The Institute for Supply Management’s Manufacturing Index report shows that despite a continued slump in home sales, the economy is in a slow but steady recovery. January was a good month for manufacturers, showing a 1 point increase over December bringing the Purchasing Manager’s Index (PMI) to 54.1%. This number is right on track for an economy that is full on in recovery, yet still a slow and steady recovery. The number sparks confidence in investors that the economy is in fact moving in the right direction, and gives them a positive outlook for the future.
The PMI is the overview of the report, the rest is broken down into more defined sub-sectors of the industry. This report, as mentioned, shows a number over 50% meaning the economy is in expansion. The expansion makes for a bullish stock market, while the slow recovery makes for a bullish bond market. As the number creeps higher, the stock market too as that is a sign that corporate profits are on their way up encouraging people and institutions to invest more money. At the same time, the bond market does not do as well with a rapid increase in the PMI. With a number just above 50% the market will perform well in both markets as the overall GDP rises. Historically the PMI rarely rises above 60%, so while this number appears low, it is a good healthy number.
The full report shows a mix of ups and downs from the various sub-sectors. While their indices vary little from December to January, it is important to note that the difference between those reporting “lower” numbers and “higher” numbers in areas such as pricing, employment, and new orders, are mostly in the positive (e.g. 27% report higher, while 20% report lower leaves a net of 7%). This reflects well for the sentiment of the industries, helping investors to conclude that US manufacturing is strong and will continue to be strong. The ISM comes out once per month and measures the health of 300 manufacturing firms in areas such as employment, production, orders, inventory, and more. The overall number is given as a percentage, over 50 meaning the economy is expanding, while under 50 means the economy is contracting.
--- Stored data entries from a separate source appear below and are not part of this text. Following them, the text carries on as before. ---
-- pv_equiv track=rewrite | github.com/CodingThrust/problem-reductions | docs/paper/verify-reductions/adversary_exact_cover_by_3_sets_minimum_weight_solution_to_linear_equations.py | is_feasible_source
-- ===== SOURCE A (Python) =====
-- def is_feasible_source(universe_size, subsets, config):
--     """Check if config selects a valid exact cover."""
--     if len(config) != len(subsets):
--         return False
--
--     q = universe_size // 3
--     num_selected = sum(config)
--     if num_selected != q:
--         return False
--
--     covered = set()
--     for idx in range(len(config)):
--         if config[idx] == 1:
--             for elem in subsets[idx]:
--                 if elem in covered:
--                     return False
--                 covered.add(elem)
--
--     return covered == set(range(universe_size))
-- ===== SOURCE B (Python) =====
-- def is_feasible_source(universe_size, subsets, config):
--     """Check if config selects a valid exact cover."""
--     if len(config) != len(subsets):
--         return False
--     if sum(config) != universe_size // 3:
--         return False
--     elems = []
--     for sel, sub in zip(config, subsets):
--         if sel == 1:
--             elems.extend(sub)
--     return sorted(elems) == list(range(universe_size))
-- ===== Notes on version B (the rewrite author's own statement) =====
-- stated objective: alternative
-- what changed: Replaces the incremental covered-set loop with early return on overlap by a sort-and-compare pass: collect all selected elements, then return sorted(elems) == list(range(universe_size)), which holds exactly when the elements are the multiset {0..n-1}.
import Mathlib
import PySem

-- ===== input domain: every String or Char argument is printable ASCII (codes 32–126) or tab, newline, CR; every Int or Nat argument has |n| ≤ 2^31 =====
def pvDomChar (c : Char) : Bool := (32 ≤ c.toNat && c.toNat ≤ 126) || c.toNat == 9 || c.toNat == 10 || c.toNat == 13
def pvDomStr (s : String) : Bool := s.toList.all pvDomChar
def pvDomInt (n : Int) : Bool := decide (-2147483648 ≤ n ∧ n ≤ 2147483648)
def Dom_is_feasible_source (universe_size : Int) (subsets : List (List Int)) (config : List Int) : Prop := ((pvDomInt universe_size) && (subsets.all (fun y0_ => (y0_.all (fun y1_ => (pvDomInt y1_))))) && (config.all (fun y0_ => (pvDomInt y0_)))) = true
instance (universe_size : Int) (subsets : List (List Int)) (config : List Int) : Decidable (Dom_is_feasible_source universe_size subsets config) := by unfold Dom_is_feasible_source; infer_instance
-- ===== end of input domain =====

-- B replaces A's incremental covered-set loop (early return on overlap, then set comparison)
-- by sort-and-compare: collect the selected elements and test sorted(elems) == list(range(n));
-- objective: alternative (a multiset-equality view of exact cover).

-- ===== PORT A =====
-- inner 'for elem in subsets[idx]': add elements, none = the 'return False' on an overlap
def pvCoverInner (elems : List Int) (covered : PySem.Set Int) : Option (PySem.Set Int) :=
  match elems with
  | [] => some covered
  | e :: rest =>
    if PySem.Set.contains covered e then none
    else pvCoverInner rest (PySem.Set.add covered e)

-- outer 'for idx in range(len(config))': after the length guard config[idx]/subsets[idx]
-- traverse the two equal-length lists together (= indexing both by idx)
def pvCoverLoop (pairs : List (Int × List Int)) (covered : PySem.Set Int) : Option (PySem.Set Int) :=
  match pairs with
  | [] => some covered
  | (sel, sub) :: rest =>
    if sel = 1 then
      match pvCoverInner sub covered with
      | none => none
      | some c => pvCoverLoop rest c
    else pvCoverLoop rest covered

def is_feasible_source (universe_size : Int) (subsets : List (List Int)) (config : List Int) : Bool :=
  if config.length ≠ subsets.length then false
  else if config.sum ≠ PySem.Int.floordiv universe_size 3 then false
  else
    match pvCoverLoop (config.zip subsets) PySem.Set.empty with
    | none => false
    | some covered => PySem.Set.equal covered (PySem.Set.ofList (PySem.List.pyRange 0 universe_size 1))

-- ===== PORT B =====
def is_feasible_source_alt (universe_size : Int) (subsets : List (List Int)) (config : List Int) : Bool :=
  if config.length ≠ subsets.length then false
  else if config.sum ≠ PySem.Int.floordiv universe_size 3 then false
  else
    let elems := (config.zip subsets).foldl
      (fun acc p => if p.1 = 1 then acc ++ p.2 else acc) []
    decide (PySem.List.sorted elems (fun x => x) false = PySem.List.pyRange 0 universe_size 1)

-- ===== PRECONDITION & SPEC =====
def Spec_is_feasible_source (universe_size : Int) (subsets : List (List Int)) (config : List Int) (out : Bool) : Prop := out = is_feasible_source_alt universe_size subsets config
instance (universe_size : Int) (subsets : List (List Int)) (config : List Int) (out : Bool) : Decidable (Spec_is_feasible_source universe_size subsets config out) := by unfold Spec_is_feasible_source; infer_instance

-- ===== CLAIM (what is proved, stated in full; the proofs are below) =====
def Claim_equal_is_feasible_source : Prop := ∀ (universe_size : Int) (subsets : List (List Int)) (config : List Int), Dom_is_feasible_source universe_size subsets config → Spec_is_feasible_source universe_size subsets config (is_feasible_source universe_size subsets config)

-- ===== LEMMAS AND PROOFS =====

theorem pvCoverInner_eq (elems : List Int) (c : PySem.Set Int) (hc : c.Nodup) :
    pvCoverInner elems c = if (c ++ elems).Nodup then some (c ++ elems) else none := by
  induction elems generalizing c with
  | nil => simp [pvCoverInner, hc]
  | cons e rest ih =>
    by_cases he : e ∈ c
    · have hcont : PySem.Set.contains c e = true := (PySem.Set.contains_iff c e).2 he
      have hnd : ¬ (c ++ e :: rest).Nodup := by
        intro h
        exact (List.nodup_append.1 h).2.2 e he e (by simp) rfl
      rw [pvCoverInner, hcont, if_pos rfl, if_neg hnd]
    · have hcont : PySem.Set.contains c e = false := by
        by_contra h
        exact he ((PySem.Set.contains_iff c e).1 (by simpa using h))
      have hadd : PySem.Set.add c e = c ++ [e] := PySem.Set.add_of_not_mem he
      have hn : (c ++ [e]).Nodup := by
        simp [List.nodup_append, hc]
        exact fun a ha h => he (h ▸ ha)
      rw [pvCoverInner, hcont, if_neg (by simp), hadd, ih _ hn]
      simp [List.append_assoc]

def pvFlat (pairs : List (Int × List Int)) : List Int :=
  pairs.flatMap (fun p => if p.1 = 1 then p.2 else [])

theorem pvCoverLoop_eq (pairs : List (Int × List Int)) (c : PySem.Set Int) (hc : c.Nodup) :
    pvCoverLoop pairs c = if (c ++ pvFlat pairs).Nodup then some (c ++ pvFlat pairs) else none := by
  induction pairs generalizing c with
  | nil => simp [pvCoverLoop, pvFlat, hc]
  | cons p rest ih =>
    obtain ⟨sel, sub⟩ := p
    by_cases hs : sel = 1
    · have hflat : pvFlat ((sel, sub) :: rest) = sub ++ pvFlat rest := by
        simp [pvFlat, hs]
      rw [pvCoverLoop, if_pos hs, pvCoverInner_eq _ _ hc, hflat]
      by_cases hn : (c ++ sub).Nodup
      · rw [if_pos hn]
        show pvCoverLoop rest (c ++ sub) = _
        rw [ih _ hn]
        simp [List.append_assoc]
      · rw [if_neg hn, if_neg]
        intro h
        exact hn (h.sublist (by rw [← List.append_assoc]; exact List.sublist_append_left _ _))
    · have hflat : pvFlat ((sel, sub) :: rest) = pvFlat rest := by
        simp [pvFlat, hs]
      rw [pvCoverLoop, if_neg hs, ih _ hc, hflat]

-- the two tails agree: A's duplicate-free set comparison = B's sorted-list comparison
theorem pvFinal_eq (u : Int) (z : List (Int × List Int)) :
    (match (if (pvFlat z).Nodup then some (pvFlat z) else none : Option (PySem.Set Int)) with
      | none => false
      | some covered => PySem.Set.equal covered (PySem.Set.ofList (PySem.List.pyRange 0 u 1))) =
    decide (PySem.List.sorted (pvFlat z) (fun x => x) false = PySem.List.pyRange 0 u 1) := by
  have hrnd : (PySem.List.pyRange 0 u 1).Nodup := PySem.List.nodup_pyRange_one 0 u
  have hrofl : PySem.Set.ofList (PySem.List.pyRange 0 u 1) = PySem.List.pyRange 0 u 1 :=
    PySem.Set.ofList_eq_self_of_nodup _ hrnd
  by_cases hn : (pvFlat z).Nodup
  · rw [if_pos hn, hrofl]
    show PySem.Set.equal (pvFlat z) (PySem.List.pyRange 0 u 1) = _
    by_cases hperm : (pvFlat z).Perm (PySem.List.pyRange 0 u 1)
    · have hsorted : PySem.List.sorted (pvFlat z) (fun x => x) false = PySem.List.pyRange 0 u 1 :=
        PySem.List.sorted_eq_of_perm_of_pairwise_lt (pvFlat z) (PySem.List.pyRange 0 u 1)
          (fun x => x) hperm.symm (PySem.List.pairwise_lt_pyRange_one 0 u)
      have hmem : ∀ x : Int, x ∈ pvFlat z ↔ x ∈ PySem.List.pyRange 0 u 1 :=
        fun x => hperm.mem_iff
      rw [(PySem.Set.equal_iff _ _).2 hmem]
      simp [hsorted]
    · have hsorted : ¬ PySem.List.sorted (pvFlat z) (fun x => x) false = PySem.List.pyRange 0 u 1 := by
        intro h
        exact hperm ((PySem.List.sorted_perm (pvFlat z) (fun x => x) false).symm.trans (h ▸ List.Perm.refl _))
      have hmem : ¬ ∀ x : Int, x ∈ pvFlat z ↔ x ∈ PySem.List.pyRange 0 u 1 := by
        intro h
        exact hperm ((List.perm_ext_iff_of_nodup hn hrnd).2 h)
      have heq : PySem.Set.equal (pvFlat z) (PySem.List.pyRange 0 u 1) = false := by
        by_contra h
        exact hmem ((PySem.Set.equal_iff _ _).1 (by simpa using h))
      rw [heq]
      simp [hsorted]
  · rw [if_neg hn]
    show false = _
    have hsorted : ¬ PySem.List.sorted (pvFlat z) (fun x => x) false = PySem.List.pyRange 0 u 1 := by
      intro h
      have hperm : (pvFlat z).Perm (PySem.List.pyRange 0 u 1) :=
        (PySem.List.sorted_perm (pvFlat z) (fun x => x) false).symm.trans (h ▸ List.Perm.refl _)
      exact hn (hperm.symm.nodup hrnd)
    simp [hsorted]

-- ===== VERDICT (by name: the statement is the Claim_ definition above) =====
theorem is_feasible_source_spec : Claim_equal_is_feasible_source := by
  intro u subsets config _
  unfold Spec_is_feasible_source is_feasible_source is_feasible_source_alt
  by_cases h1 : config.length ≠ subsets.length
  · rw [if_pos h1, if_pos h1]
  · rw [if_neg h1, if_neg h1]
    by_cases h2 : config.sum ≠ PySem.Int.floordiv u 3
    · rw [if_pos h2, if_pos h2]
    · rw [if_neg h2, if_neg h2]
      have hfun : (fun (acc : List Int) (p : Int × List Int) => if p.1 = 1 then acc ++ p.2 else acc)
          = (fun acc p => acc ++ (if p.1 = 1 then p.2 else [])) := by
        funext acc p; split <;> simp
      have hfoldl : (config.zip subsets).foldl
          (fun acc p => if p.1 = 1 then acc ++ p.2 else acc) ([] : List Int) =
          pvFlat (config.zip subsets) := by
        rw [hfun, PySem.List.foldl_append_eq_flatMap]; simp [pvFlat]
      have hloop := pvCoverLoop_eq (config.zip subsets) PySem.Set.empty List.nodup_nil
      rw [hloop]
      simp only [PySem.Set.empty, List.nil_append, hfoldl]
      exact pvFinal_eq u (config.zip subsets)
Like the housing market indices, the ISM is closely watched by investors. The rise in PMI was encouraged by a jump in employment numbers. This signals that the management of the US manufacturing industries sees stronger months ahead. Investors look at these numbers and see that the economy should continue to gain strength and momentum as we come out of the winter months and into the spring and summer. The economic recovery is moving slowly, but manufacturers, investors, and other employers are seeing movement in a positive direction, and predict the continuing strength in all areas.